La mélodie et la chanson ont été des domaines privilégiés par Francis Poulenc. Il a toujours eu la capacité d’opérer un choix sélectif de qualité parmi les poètes, de Charles d’Orléans à Max Jacob ou Aragon, en passant par Ronsard, Racine ou l’un ou l’autre anonyme du XVIIe siècle, et des auteurs qui lui ont été contemporains, comme Colette, Desnos, Cocteau ou Maurice Carême, né quatre mois après lui. Certains ont tenu une place prépondérante, c’est le cas d’Apollinaire et d’Eluard (plus de trente mélodies pour chacun). Le présent programme est un échantillon diversifié de cet univers dont une caractéristique marquante est une prosodie claire et traitée avec soin. 

Il y a deux ans, le duo formé par le ténor Carl Ghazarossian et le pianiste Emmanuel Olivier proposait, déjà chez Hortus, un enregistrement intitulé J’aurais voulu être une chanteuse, où l’on retrouvait des mélodies et des lieder pour voix de femmes signés Debussy, Bizet, Chausson, Schumann ou Ravel.
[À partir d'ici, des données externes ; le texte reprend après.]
-- pv_equiv track=rewrite | github.com/askmadsen/introduction-to-programming | imperative/lists.py | add_positions_max
-- ===== SOURCE A (Python) =====
-- def add_positions_max(s: list[int]) -> int:
--     """ Returns the sum of the indices of max elements in s.
--     >>> add_positions_max([1,7,3,5,7])
--     5
--     >>> add_positions_max([])
--     -1
--     """
--     if s == []:
--         return -1
--     else:
--         sum = 0
--         max = s[0]
--         i = 0
--         while i < len(s):
--             if s[i] == max:
--                 sum = sum + i
--             elif s[i] > max:
--                 max = s[i]
--                 sum = i
--             i = i + 1
--         return sum
-- ===== SOURCE B (Python) =====
-- def add_positions_max(s: list[int]) -> int:
--     if not s:
--         return -1
--     m = max(s)
--     return sum(i for i, x in enumerate(s) if x == m)
-- ===== Notes on version B (the rewrite author's own statement) =====
-- stated objective: idiomatic
-- what changed: Replaces the single running-max scan with reset-on-larger bookkeeping by a compute-max-first (max builtin) then sum of indices of equal elements via a generator over enumerate.
import Mathlib
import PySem

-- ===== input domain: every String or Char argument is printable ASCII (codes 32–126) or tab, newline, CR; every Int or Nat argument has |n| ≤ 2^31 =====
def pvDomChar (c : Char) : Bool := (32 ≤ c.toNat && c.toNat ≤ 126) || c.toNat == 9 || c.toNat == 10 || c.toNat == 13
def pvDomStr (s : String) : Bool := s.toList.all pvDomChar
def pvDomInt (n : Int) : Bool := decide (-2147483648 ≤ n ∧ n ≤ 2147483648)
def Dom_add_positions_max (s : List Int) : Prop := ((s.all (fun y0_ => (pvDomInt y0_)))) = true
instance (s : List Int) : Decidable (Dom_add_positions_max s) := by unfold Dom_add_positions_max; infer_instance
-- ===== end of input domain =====

-- B replaces A's running-max loop (with reset-on-larger bookkeeping) by computing max(s) first
-- and then summing the indices of elements equal to it (idiomatic decomposition; same cost).

-- ===== PORT A =====
-- A's while loop over i with state (sum, max) becomes a fold over enumerate s with the same state.
def add_positions_max (s : List Int) : Int :=
  match s with
  | [] => -1
  | x :: _ =>
    ((PySem.List.enumerate s).foldl
      (fun (st : Int × Int) (iv : Int × Int) =>
        if iv.2 = st.2 then (st.1 + iv.1, st.2)
        else if iv.2 > st.2 then (iv.1, iv.2)
        else st) (0, x)).1

-- ===== PORT B =====
def add_positions_max_alt (s : List Int) : Int :=
  match PySem.List.max? s (fun y => y) with
  | none => -1
  | some m =>
    ((PySem.List.enumerate s).filter (fun p => p.2 = m)).foldl
      (fun acc p => acc + p.1) 0

-- ===== PRECONDITION & SPEC =====
def Spec_add_positions_max (s : List Int) (out : Int) : Prop := out = add_positions_max_alt s
instance (s : List Int) (out : Int) : Decidable (Spec_add_positions_max s out) := by unfold Spec_add_positions_max; infer_instance

-- ===== CLAIM (what is proved, stated in full; the proofs are below) =====
def Claim_equal_add_positions_max : Prop := ∀ (s : List Int), Dom_add_positions_max s → Spec_add_positions_max s (add_positions_max s)

-- ===== LEMMAS AND PROOFS =====

-- running max over the second components, starting from mx
def pvM (l : List (Int × Int)) (mx : Int) : Int := l.foldl (fun a p => max a p.2) mx

-- sum of first components of the pairs whose second component is m
def pvS (l : List (Int × Int)) (m : Int) : Int :=
  (l.filter (fun p => p.2 = m)).foldl (fun acc p => acc + p.1) 0

theorem pvS_eq_sum (l : List (Int × Int)) (m : Int) :
    pvS l m = ((l.filter (fun p => p.2 = m)).map Prod.fst).sum := by
  unfold pvS
  simpa using PySem.List.foldl_add (l := l.filter (fun p => p.2 = m)) (a := 0) (g := Prod.fst)

theorem pvM_cons (i v : Int) (t : List (Int × Int)) (mx : Int) :
    pvM ((i, v) :: t) mx = pvM t (max mx v) := rfl

theorem le_pvM (l : List (Int × Int)) (mx : Int) : mx ≤ pvM l mx := by
  induction l generalizing mx with
  | nil => simp [pvM]
  | cons p t ih =>
    calc mx ≤ max mx p.2 := le_max_left _ _
    _ ≤ pvM t (max mx p.2) := ih _
    _ = pvM (p :: t) mx := rfl

def pvStep (st iv : Int × Int) : Int × Int :=
  if iv.2 = st.2 then (st.1 + iv.1, st.2) else if iv.2 > st.2 then (iv.1, iv.2) else st

theorem pvStep_eq (sum mx i v : Int) (h : v = mx) : pvStep (sum, mx) (i, v) = (sum + i, mx) := by
  simp [pvStep, h]

theorem pvStep_gt (sum mx i v : Int) (h : mx < v) : pvStep (sum, mx) (i, v) = (i, v) := by
  simp [pvStep, ne_of_gt h, h]

theorem pvStep_lt (sum mx i v : Int) (h : v < mx) : pvStep (sum, mx) (i, v) = (sum, mx) := by
  simp [pvStep, ne_of_lt h, not_lt.mpr h.le]

-- the main loop invariant for A's fold
theorem loopA (l : List (Int × Int)) (sum mx : Int) :
    (l.foldl pvStep (sum, mx)).1
    = (if pvM l mx = mx then sum else 0) + pvS l (pvM l mx) := by
  induction l generalizing sum mx with
  | nil => simp [pvM, pvS]
  | cons p t ih =>
    obtain ⟨i, v⟩ := p
    rw [pvM_cons, List.foldl_cons]
    rcases lt_trichotomy v mx with hlt | heq | hgt
    · rw [pvStep_lt _ _ _ _ hlt, max_eq_left hlt.le, ih]
      have hvne : ¬ (v = pvM t mx) := by
        have := le_pvM t mx; intro h; omega
      rw [pvS_eq_sum, pvS_eq_sum, List.filter_cons]
      simp [hvne]
    · subst heq
      rw [pvStep_eq _ _ _ _ rfl, max_self, ih]
      by_cases hM : pvM t v = v
      · rw [if_pos hM, if_pos hM, pvS_eq_sum, pvS_eq_sum, List.filter_cons]
        simp only [hM, decide_true, if_true, List.map_cons, List.sum_cons]
        ring
      · rw [if_neg hM, if_neg hM, pvS_eq_sum, pvS_eq_sum, List.filter_cons]
        have hc : (decide (v = pvM t v)) = false := decide_eq_false (fun h => hM h.symm)
        simp [hc]
    · rw [pvStep_gt _ _ _ _ hgt, max_eq_right hgt.le, ih]
      have hle : v ≤ pvM t v := le_pvM t v
      have hMne : pvM t v ≠ mx := by intro h; omega
      rw [if_neg hMne]
      by_cases hM : pvM t v = v
      · rw [if_pos hM, pvS_eq_sum, pvS_eq_sum, List.filter_cons]
        simp only [hM, decide_true, if_true, List.map_cons, List.sum_cons]
        ring
      · rw [if_neg hM, pvS_eq_sum, pvS_eq_sum, List.filter_cons]
        have hc : (decide (v = pvM t v)) = false := decide_eq_false (fun h => hM h.symm)
        simp [hc]

-- max(s) equals the running max over the enumerate's second components
theorem pvM_enumerate (xs : List Int) (k mx : Int) :
    pvM (PySem.List.enumerate xs k) mx = xs.foldl max mx := by
  induction xs generalizing k mx with
  | nil => rfl
  | cons x t ih =>
    rw [PySem.List.enumerate_cons, pvM_cons, List.foldl_cons, ih]

theorem add_positions_max_spec : Claim_equal_add_positions_max := by
  intro s _
  unfold Spec_add_positions_max add_positions_max add_positions_max_alt
  cases s with
  | nil => rfl
  | cons x xs =>
    rw [PySem.List.max?_id_cons]
    show ((PySem.List.enumerate (x :: xs)).foldl pvStep (0, x)).1
      = ((PySem.List.enumerate (x :: xs)).filter
          (fun p => decide (p.2 = List.foldl max x xs))).foldl (fun acc p => acc + p.1) 0
    have hM : pvM (PySem.List.enumerate (x :: xs) 0) x = xs.foldl max x := by
      rw [pvM_enumerate, List.foldl_cons, max_self]
    have hM' : xs.foldl max x = (x :: xs).foldl max x := by
      rw [List.foldl_cons, max_self]
    rw [loopA, hM, hM']
    have h0 : (if List.foldl max x (x :: xs) = x then (0:Int) else 0) = 0 := by
      split_ifs <;> rfl
    rw [h0, zero_add]
    rfl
Poulenc y figurait aussi, avec Les chemins de l’amour, une chanson sur des paroles de Jean Anouilh, destinée à Yvonne Printemps pour la pièce Leocadia, et avec le monologue lyrique La Dame de Monte-Carlo, sur un texte de Cocteau. Comme ils s’en expliquent dans la notice, les deux interprètes se sont lancés dans un nouvel opus, consacré au seul Poulenc, séduits par sa liberté de ton et de forme et sensibles à sa diversité tant dans l’écriture que dans le choix des poèmes et de leurs auteurs. Le résultat est un panorama contrasté, à la fois savoureux et tendre, mais aussi émouvant et pénétrant.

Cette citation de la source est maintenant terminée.